Accredo Health Group, Inc.
- Company type: Subsidiary
- Industry: Health care
- Predecessor: Southern Health Systems
- Founded: 1996; 30 years ago
- Headquarters: Memphis, Tennessee, U.S.
- Parent: Express Scripts
- Website: www.accredo.com

= Accredo =

Healthcare company in Tennessee, US

Accredo Health Group, Inc. is a specialty pharmaceutical and service provider for patients with complex and chronic health conditions. Accredo provides specialty drugs, drugs that cost more than $600 per month, with the average being $10,000 a month, which treat serious conditions such as multiple sclerosis, rheumatoid arthritis, hemophilia and cancer. It is a wholly owned subsidiary of Express Scripts and is headquartered in Memphis, Tennessee.

==History==
In 1980s Memphis, Tennessee, the Le Bonheur Children's Medical Center formed two companies to distribute drugs to the American Southeast, Nova Factor and Southern Health Systems (SHS). SHS specialized in hormone and clotting drugs for children. Accredo Health, Inc. was incorporated in 1996 to acquire both businesses. Soon thereafter, it acquired Hemophilia Health Services (HHS). In 1999, Accredo filed its initial public offering and became a public company, trading on Nasdaq under the ticker "ACDO". In 2004, Medco Health Solutions allied with Accredo Health to form a specialty pharmacy. In June of that year, Accredo's wholly owned subsidiary HHS acquired Hemophilia Resources of America. In August the following year, Medco acquired Accredo and it became a wholly owned subsidiary of the company. In 2012, Express Scripts acquired Medco, making Accredo a wholly owned subsidiary of Express Scripts. As a result, Accredo merged with CuraScript SP Specialty Pharmacy, operating under its current name.

==Services==
Accredo offers "Therapeutic Resource Centers" (TRCs) for specialty conditions, such as asthma, cystic fibrosis, HIV, multiple sclerosis and rheumatoid arthritis. In partnership with Eviti, Inc., an oncology TRC includes decision support tools for physicians and patients. It is broken up into subdivisions for types of cancer to provide drug-specific support. The purpose of the teams is to provide specialty drugs, ensure dosage is correct for each patient, and encourage drug compliance to reduce waste and costs for all parties. Side effect management is an important part of TRCs, as they are a large contributor to patients not complying with their drug regimens. Pharmacists and nurses also provide patient counseling and education.

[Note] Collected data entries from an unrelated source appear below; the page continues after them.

-- pv_equiv track=rewrite | github.com/ian-ie/leetcode | 1769.minimum-number-of-operations-to-move-all-balls-to-each-box.py | minOperations
-- ===== SOURCE A (Python) =====
-- from typing import List
--
-- def minOperations(boxes: str) -> List[int]:
--     left, right, opt = int(boxes[0]), 0, 0
--     for i in range(1, len(boxes)):
--         if boxes[i] == "1":
--             right += 1
--             opt += i
--     res = [opt]
--     for i in range(1, len(boxes)):
--         opt += left - right
--         if boxes[i] == "1":
--             left += 1
--             right -= 1
--         res.append(opt)
--
--     return res
-- ===== SOURCE B (Python) =====
-- def minOperations(boxes: str) -> list:
--     ones = [j for j, c in enumerate(boxes) if c == "1"]
--     return [sum(abs(i - j) for j in ones) for i in range(len(boxes))]
-- ===== Notes on version B (the rewrite author's own statement) =====
-- stated objective: simpler
-- what changed: Replaces A's single-pass incremental left/right/opt bookkeeping with the direct definition: collect the indices of '1' boxes once, then for each position i return the sum of |i - j| over those indices.
-- outside the precondition, e.g. on minOperations('21'): A returns [1, 2], B returns [1, 0]; on minOperations('9001'): A returns [3, 11, 19, 27], B returns [3, 2, 1, 0]
import Mathlib
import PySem

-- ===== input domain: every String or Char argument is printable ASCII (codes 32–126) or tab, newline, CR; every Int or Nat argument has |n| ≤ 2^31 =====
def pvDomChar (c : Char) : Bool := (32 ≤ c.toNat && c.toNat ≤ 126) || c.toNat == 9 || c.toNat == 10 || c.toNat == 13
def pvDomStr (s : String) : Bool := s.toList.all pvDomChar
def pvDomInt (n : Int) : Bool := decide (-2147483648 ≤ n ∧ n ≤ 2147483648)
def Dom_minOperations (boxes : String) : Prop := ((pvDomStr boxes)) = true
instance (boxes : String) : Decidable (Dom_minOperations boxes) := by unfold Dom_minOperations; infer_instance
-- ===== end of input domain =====

-- B replaces A's incremental left/right/opt bookkeeping by the direct definition (indices of
-- '1' boxes collected once, then the sum of |i - j| per position); equally valid, not faster.

-- ===== PORT A =====
def minOperations (boxes : String) : List Int :=
  let cs := boxes.toList
  -- left = int(boxes[0]): boxes[0] raises IndexError on "" and int() raises ValueError on a
  -- non-digit first character — both are `none` here and excluded by Pre_; `getD 0` is unreached.
  let left : Int := ((PySem.List.pyGet? cs 0).bind (fun ch => PySem.Int.ofChars? [ch])).getD 0
  let ro := (PySem.List.pyRange 1 (cs.length : Int) 1).foldl
      (fun (rp : Int × Int) i =>
        if PySem.List.pyGetD cs i ' ' = '1' then (rp.1 + 1, rp.2 + i) else rp) (0, 0)
  let st := (PySem.List.pyRange 1 (cs.length : Int) 1).foldl
      (fun (s : Int × Int × Int × List Int) i =>
        let opt := s.2.2.1 + s.1 - s.2.1
        if PySem.List.pyGetD cs i ' ' = '1' then
          (s.1 + 1, s.2.1 - 1, opt, s.2.2.2 ++ [opt])
        else
          (s.1, s.2.1, opt, s.2.2.2 ++ [opt]))
      (left, ro.1, ro.2, [ro.2])
  st.2.2.2

-- ===== PORT B =====
-- `ones = [j for j, c in enumerate(boxes) if c == "1"]`
def pvOnes (cs : List Char) (a : Int) : List Int :=
  ((PySem.List.enumerate cs a).filter (fun p => p.2 == '1')).map (fun p => p.1)

def minOperations_alt (boxes : String) : List Int :=
  let ones := pvOnes boxes.toList 0
  (PySem.List.pyRange 0 (boxes.toList.length : Int) 1).map
    (fun i => (ones.map (fun j => |i - j|)).sum)

-- ===== PRECONDITION & SPEC =====
-- Pre_ excludes the empty string and strings whose first character is not '0' or '1': A raises
-- (IndexError / ValueError via int(boxes[0])) on an empty or non-digit-first string, and on a
-- first character '2'–'9' A seeds its `left` counter with the digit's value — on such non-binary
-- box strings A's reading ('9' = nine balls in box 0) and B's ('9' is not a ball) are both
-- defensible choices no caller of this binary-string task would specify.
def Pre_minOperations (boxes : String) : Prop :=
  boxes.toList ≠ [] ∧ (boxes.toList.headD '0' = '0' ∨ boxes.toList.headD '0' = '1')
instance (boxes : String) : Decidable (Pre_minOperations boxes) := by
  unfold Pre_minOperations; infer_instance

def pvWitness_minOperations : String := "110"

def Spec_minOperations (boxes : String) (out : List Int) : Prop := out = minOperations_alt boxes
instance (boxes : String) (out : List Int) : Decidable (Spec_minOperations boxes out) := by
  unfold Spec_minOperations; infer_instance

-- ===== CLAIM (what is proved, stated in full; the proofs are below) =====
def Claim_equal_minOperations : Prop := ∀ (boxes : String), Dom_minOperations boxes → Pre_minOperations boxes → Spec_minOperations boxes (minOperations boxes)

-- ===== LEMMAS AND PROOFS =====

-- B's per-position value as a function of the collected indices.
def pvF (O : List Int) (i : Int) : Int := (O.map (fun j => |i - j|)).sum

theorem pvOnes_nil (a : Int) : pvOnes [] a = [] := by
  simp [pvOnes, PySem.List.enumerate_nil]

theorem pvOnes_cons (c : Char) (t : List Char) (a : Int) :
    pvOnes (c :: t) a = (if c = '1' then [a] else []) ++ pvOnes t (a + 1) := by
  by_cases hc : c = '1' <;>
    simp [pvOnes, PySem.List.enumerate_cons, List.filter_cons, hc]

theorem pvOnes_mem : ∀ (t : List Char) (a j : Int), j ∈ pvOnes t a → a ≤ j := by
  intro t
  induction t with
  | nil => intro a j h; simp [pvOnes_nil] at h
  | cons c t ih =>
    intro a j h
    rw [pvOnes_cons] at h
    rcases List.mem_append.mp h with h | h
    · by_cases hc : c = '1' <;> simp [hc] at h; omega
    · have := ih (a + 1) j h; omega

-- for i in range(a, len(cs)): … cs[i] …  ≡  a fold over the enumerated suffix.
theorem pvRangeFold {sigma : Type} (g : sigma → Int → Char → sigma) (d : Char) (cs : List Char) :
    ∀ (t : List Char) (a : Nat) (s : sigma), cs.drop a = t →
      (PySem.List.pyRange (a : Int) (cs.length : Int) 1).foldl
          (fun acc i => g acc i (PySem.List.pyGetD cs i d)) s
        = (PySem.List.enumerate t (a : Int)).foldl (fun acc p => g acc p.1 p.2) s := by
  intro t
  induction t with
  | nil =>
    intro a s h
    have hle : cs.length ≤ a := List.drop_eq_nil_iff.mp h
    rw [PySem.List.pyRange_one_eq_nil (by exact_mod_cast hle)]
    simp [PySem.List.enumerate_nil]
  | cons x t ih =>
    intro a s h
    have hlt : a < cs.length := by
      by_contra hge
      have h0 : cs.drop a = [] := List.drop_eq_nil_iff.mpr (by omega)
      rw [h0] at h
      exact List.cons_ne_nil x t h.symm
    have hcons := List.drop_eq_getElem_cons hlt
    rw [h] at hcons
    injection hcons with h1 h2
    have hx : cs[a] = x := h1.symm
    have hdrop : cs.drop (a + 1) = t := h2.symm
    rw [PySem.List.pyRange_one_cons (by exact_mod_cast hlt)]
    have hget : PySem.List.pyGetD cs (a : Int) d = x := by
      rw [PySem.List.pyGetD_natCast]
      simp [List.getD, hlt, hx]
    simp only [List.foldl_cons, hget, PySem.List.enumerate_cons]
    have := ih (a + 1) (g s (a : Int) x) hdrop
    push_cast at this ⊢
    exact this

-- first loop: counts and index-sum of the '1' positions of the suffix.
theorem pvLoop1 : ∀ (t : List Char) (a r o : Int),
    (PySem.List.enumerate t a).foldl
        (fun (rp : Int × Int) p => if p.2 = '1' then (rp.1 + 1, rp.2 + p.1) else rp) (r, o)
      = (r + ((pvOnes t a).length : Int), o + (pvOnes t a).sum) := by
  intro t
  induction t with
  | nil => intro a r o; simp [PySem.List.enumerate_nil, pvOnes_nil]
  | cons c t ih =>
    intro a r o
    rw [PySem.List.enumerate_cons, List.foldl_cons, pvOnes_cons]
    by_cases hc : c = '1'
    · rw [if_pos hc, if_pos hc, ih]
      refine Prod.ext ?_ ?_ <;> simp <;> push_cast <;> ring
    · rw [if_neg hc, if_neg hc, ih]
      simp

theorem pvAbs_step (i j : Int) :
    |i - j| = |i - 1 - j| + (if j < i then 1 else -1) := by
  by_cases h : j < i
  · rw [abs_of_nonneg (by omega), abs_of_nonneg (by omega), if_pos h]
    omega
  · rw [abs_of_nonpos (by omega), abs_of_nonpos (by omega), if_neg h]
    omega

theorem pvF_step (O : List Int) (i : Int) :
    pvF O i = pvF O (i - 1) + ((O.filter (fun j => decide (j < i))).length : Int)
      - ((O.filter (fun j => decide (i ≤ j))).length : Int) := by
  induction O with
  | nil => simp [pvF]
  | cons j O ih =>
    simp only [pvF, List.map_cons, List.sum_cons, List.filter_cons] at ih ⊢
    rw [pvAbs_step i j]
    by_cases h : j < i
    · have h2 : ¬ i ≤ j := by omega
      rw [if_pos h]
      simp only [h, h2, decide_true, decide_false, if_true, if_false, List.length_cons]
      push_cast
      linarith [ih]
    · have h2 : i ≤ j := by omega
      rw [if_neg h]
      simp only [h, h2, decide_true, decide_false, if_true, if_false, List.length_cons]
      push_cast
      linarith [ih]

theorem pvFilter_lt (P S : List Int) (i : Int)
    (hP : ∀ j ∈ P, j < i) (hS : ∀ j ∈ S, i ≤ j) :
    (P ++ S).filter (fun j => decide (j < i)) = P := by
  rw [List.filter_append, List.filter_eq_self.mpr (by intro a ha; simpa using hP a ha),
    List.filter_eq_nil_iff.mpr (by intro a ha; simp; exact hS a ha)]
  simp

theorem pvFilter_ge (P S : List Int) (i : Int)
    (hP : ∀ j ∈ P, j < i) (hS : ∀ j ∈ S, i ≤ j) :
    (P ++ S).filter (fun j => decide (i ≤ j)) = S := by
  rw [List.filter_append, List.filter_eq_nil_iff.mpr (by intro a ha; simp; exact hP a ha),
    List.filter_eq_self.mpr (by intro a ha; simpa using hS a ha)]
  simp

theorem pvF_zero (O : List Int) (h : ∀ j ∈ O, 0 ≤ j) : pvF O 0 = O.sum := by
  induction O with
  | nil => simp [pvF]
  | cons j O ih =>
    simp only [pvF, List.map_cons, List.sum_cons] at ih ⊢
    rw [abs_of_nonpos (by have := h j (by simp); omega),
      ih (fun a ha => h a (by simp [ha]))]
    omega

-- second loop: with `left`/`right`/`opt` describing position i, the appended values are
-- exactly pvF of the full ones-list at positions i, i+1, …
theorem pvLoop2 : ∀ (t : List Char) (i : Int) (P res : List Int) (L R O' : Int),
    (∀ j ∈ P, j < i) → L = (P.length : Int) → R = ((pvOnes t i).length : Int) →
    O' = pvF (P ++ pvOnes t i) (i - 1) →
    (t.foldl (fun (s : Int × Int × Int × List Int) ch =>
        let opt := s.2.2.1 + s.1 - s.2.1
        if ch = '1' then (s.1 + 1, s.2.1 - 1, opt, s.2.2.2 ++ [opt])
        else (s.1, s.2.1, opt, s.2.2.2 ++ [opt])) (L, R, O', res)).2.2.2
      = res ++ (PySem.List.pyRange i (i + (t.length : Int)) 1).map (pvF (P ++ pvOnes t i)) := by
  intro t
  induction t with
  | nil =>
    intro i P res L R O' _ _ _ _
    simp [PySem.List.pyRange_one_eq_nil (by omega : i + ((0:Nat):Int) ≤ i)]
  | cons c t ih =>
    intro i P res L R O' hP hL hR hO
    have hmem : ∀ j ∈ pvOnes (c :: t) i, i ≤ j := fun j hj => pvOnes_mem _ _ _ hj
    have hopt : O' + L - R = pvF (P ++ pvOnes (c :: t) i) i := by
      have hstep := pvF_step (P ++ pvOnes (c :: t) i) i
      rw [pvFilter_lt P _ i hP hmem, pvFilter_ge P _ i hP hmem] at hstep
      rw [hstep, hO, hL, hR]
    have hbound : i + (((c :: t).length : Nat) : Int) = (i + 1) + (t.length : Int) := by
      rw [List.length_cons]
      push_cast
      ring
    by_cases hc : c = '1'
    · simp only [List.foldl_cons, if_pos hc]
      have hones : pvOnes (c :: t) i = [i] ++ pvOnes t (i + 1) := by
        rw [pvOnes_cons]
        simp [hc]
      have happ : P ++ pvOnes (c :: t) i = (P ++ [i]) ++ pvOnes t (i + 1) := by
        rw [hones, List.append_assoc]
      rw [ih (i + 1) (P ++ [i]) (res ++ [O' + L - R]) (L + 1) (R - 1) (O' + L - R)
          (by intro j hj
              rcases List.mem_append.mp hj with hj' | hj'
              · have := hP j hj'; omega
              · simp at hj'; omega)
          (by rw [hL, List.length_append, List.length_singleton]; push_cast; omega)
          (by rw [hR, hones, List.length_append, List.length_singleton]; push_cast; omega)
          (by rw [hopt, happ]; norm_num)]
      rw [hbound]
      conv_rhs => rw [PySem.List.pyRange_one_cons (show i < i + 1 + (t.length : Int) by omega)]
      rw [List.map_cons, ← happ, ← hopt]
      simp [List.append_assoc]
    · simp only [List.foldl_cons, if_neg hc]
      have hones : pvOnes (c :: t) i = pvOnes t (i + 1) := by
        rw [pvOnes_cons]
        simp [hc]
      rw [ih (i + 1) P (res ++ [O' + L - R]) L R (O' + L - R)
          (by intro j hj; have := hP j hj; omega)
          hL
          (by rw [hR, hones])
          (by rw [hopt, hones]; norm_num)]
      rw [hbound]
      conv_rhs => rw [PySem.List.pyRange_one_cons (show i < i + 1 + (t.length : Int) by omega)]
      rw [List.map_cons, ← hones, ← hopt]
      simp [List.append_assoc]

theorem pvF_eta (O : List Int) : (fun i => (List.map (fun j => |i - j|) O).sum) = pvF O := rfl

theorem pvLeft_val (c : Char) (t : List Char) (hc : c = '0' ∨ c = '1') :
    ((PySem.List.pyGet? (c :: t) 0).bind (fun ch => PySem.Int.ofChars? [ch])).getD 0
      = (((if c = '1' then [(0 : Int)] else []).length : Int)) := by
  rcases hc with h | h <;> subst h <;> rw [PySem.List.pyGet?_zero_cons] <;> rfl

theorem minOperations_spec : Claim_equal_minOperations := by
  intro boxes _ hpre
  rcases hpre with ⟨hne, hhead⟩
  unfold Spec_minOperations
  rcases hcs : boxes.toList with _ | ⟨c, t⟩
  · exact absurd hcs hne
  rw [hcs] at hhead
  simp only [List.headD_cons] at hhead
  simp only [minOperations, minOperations_alt, hcs]
  have hmem0 : ∀ j ∈ pvOnes (c :: t) 0, 0 ≤ j := fun j hj => pvOnes_mem _ _ _ hj
  have hOnes : pvOnes (c :: t) 0 = (if c = '1' then [(0 : Int)] else []) ++ pvOnes t 1 := by
    rw [pvOnes_cons]
    norm_num
  have hP0 : ∀ j ∈ (if c = '1' then [(0 : Int)] else []), j < 1 := by
    by_cases h : c = '1' <;> simp [h]
  -- first loop
  have hb1 := pvRangeFold
      (fun (rp : Int × Int) i ch => if ch = '1' then (rp.1 + 1, rp.2 + i) else rp)
      ' ' (c :: t) t 1 ((0 : Int), (0 : Int)) rfl
  beta_reduce at hb1
  rw [Nat.cast_one, pvLoop1 t 1 0 0] at hb1
  rw [hb1, pvLeft_val c t hhead]
  simp only [zero_add]
  -- second loop, bridged to a fold over the characters
  have hb2 := pvRangeFold
      (fun (s : Int × Int × Int × List Int) (i : Int) ch =>
        let opt := s.2.2.1 + s.1 - s.2.1
        if ch = '1' then (s.1 + 1, s.2.1 - 1, opt, s.2.2.2 ++ [opt])
        else (s.1, s.2.1, opt, s.2.2.2 ++ [opt]))
      ' ' (c :: t) t 1
      ((((if c = '1' then [(0 : Int)] else []).length : Int)),
        ((pvOnes t 1).length : Int), (pvOnes t 1).sum, [(pvOnes t 1).sum]) rfl
  beta_reduce at hb2
  rw [Nat.cast_one] at hb2
  rw [hb2]
  have hfold := List.foldl_map (f := fun (p : Int × Char) => p.2)
      (g := fun (s : Int × Int × Int × List Int) ch =>
        let opt := s.2.2.1 + s.1 - s.2.1
        if ch = '1' then (s.1 + 1, s.2.1 - 1, opt, s.2.2.2 ++ [opt])
        else (s.1, s.2.1, opt, s.2.2.2 ++ [opt]))
      (l := PySem.List.enumerate t 1)
      (init := ((((if c = '1' then [(0 : Int)] else []).length : Int)),
        ((pvOnes t 1).length : Int), (pvOnes t 1).sum, [(pvOnes t 1).sum]))
  rw [PySem.List.map_snd_enumerate] at hfold
  beta_reduce at hfold
  rw [← hfold]
  have hsum : (pvOnes t 1).sum
      = pvF ((if c = '1' then [(0 : Int)] else []) ++ pvOnes t 1) 0 := by
    rw [← hOnes, pvF_zero _ hmem0, hOnes]
    by_cases h : c = '1' <;> simp [h]
  rw [pvLoop2 t 1 (if c = '1' then [(0 : Int)] else []) [(pvOnes t 1).sum]
      ((((if c = '1' then [(0 : Int)] else []).length : Int)))
      (((pvOnes t 1).length : Int)) ((pvOnes t 1).sum)
      hP0 rfl rfl (by rw [hsum]; norm_num)]
  -- B side
  rw [pvF_eta, hOnes]
  conv_rhs => rw [PySem.List.pyRange_one_cons
      (show (0 : Int) < ((c :: t).length : Int) by
        rw [List.length_cons]; push_cast; omega)]
  rw [List.map_cons, show (0 : Int) + 1 = 1 by ring,
    show ((c :: t).length : Int) = 1 + (t.length : Int) by
      rw [List.length_cons]; push_cast; ring]
  rw [← hsum]
  simp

The company's Clinical Day Supply program addresses patient noncompliance with oral oncology drug regimens. To reduce waste as well as to monitor patient drug tolerance, Accredo gave only a half fill of prescription medications, then performed a clinical assessment to monitor patient drug tolerance and help ensure that patients do not take unnecessary or ineffective drugs. With the program, treatment options can also be reexamined if the drugs are working, but side effects are hindering quality of life.

==Criticism==
Accredo is not accredited by the Better Business Bureau, and has received class action lawsuits over Accredo's poor patient ethics and failure to provide basic services. A 2019 investigation by Olga Khazan in The Atlantic documented how Accredo and other specialty pharmacies harm patients in their efforts to cut costs as they delay sending medications for weeks and, at times, months.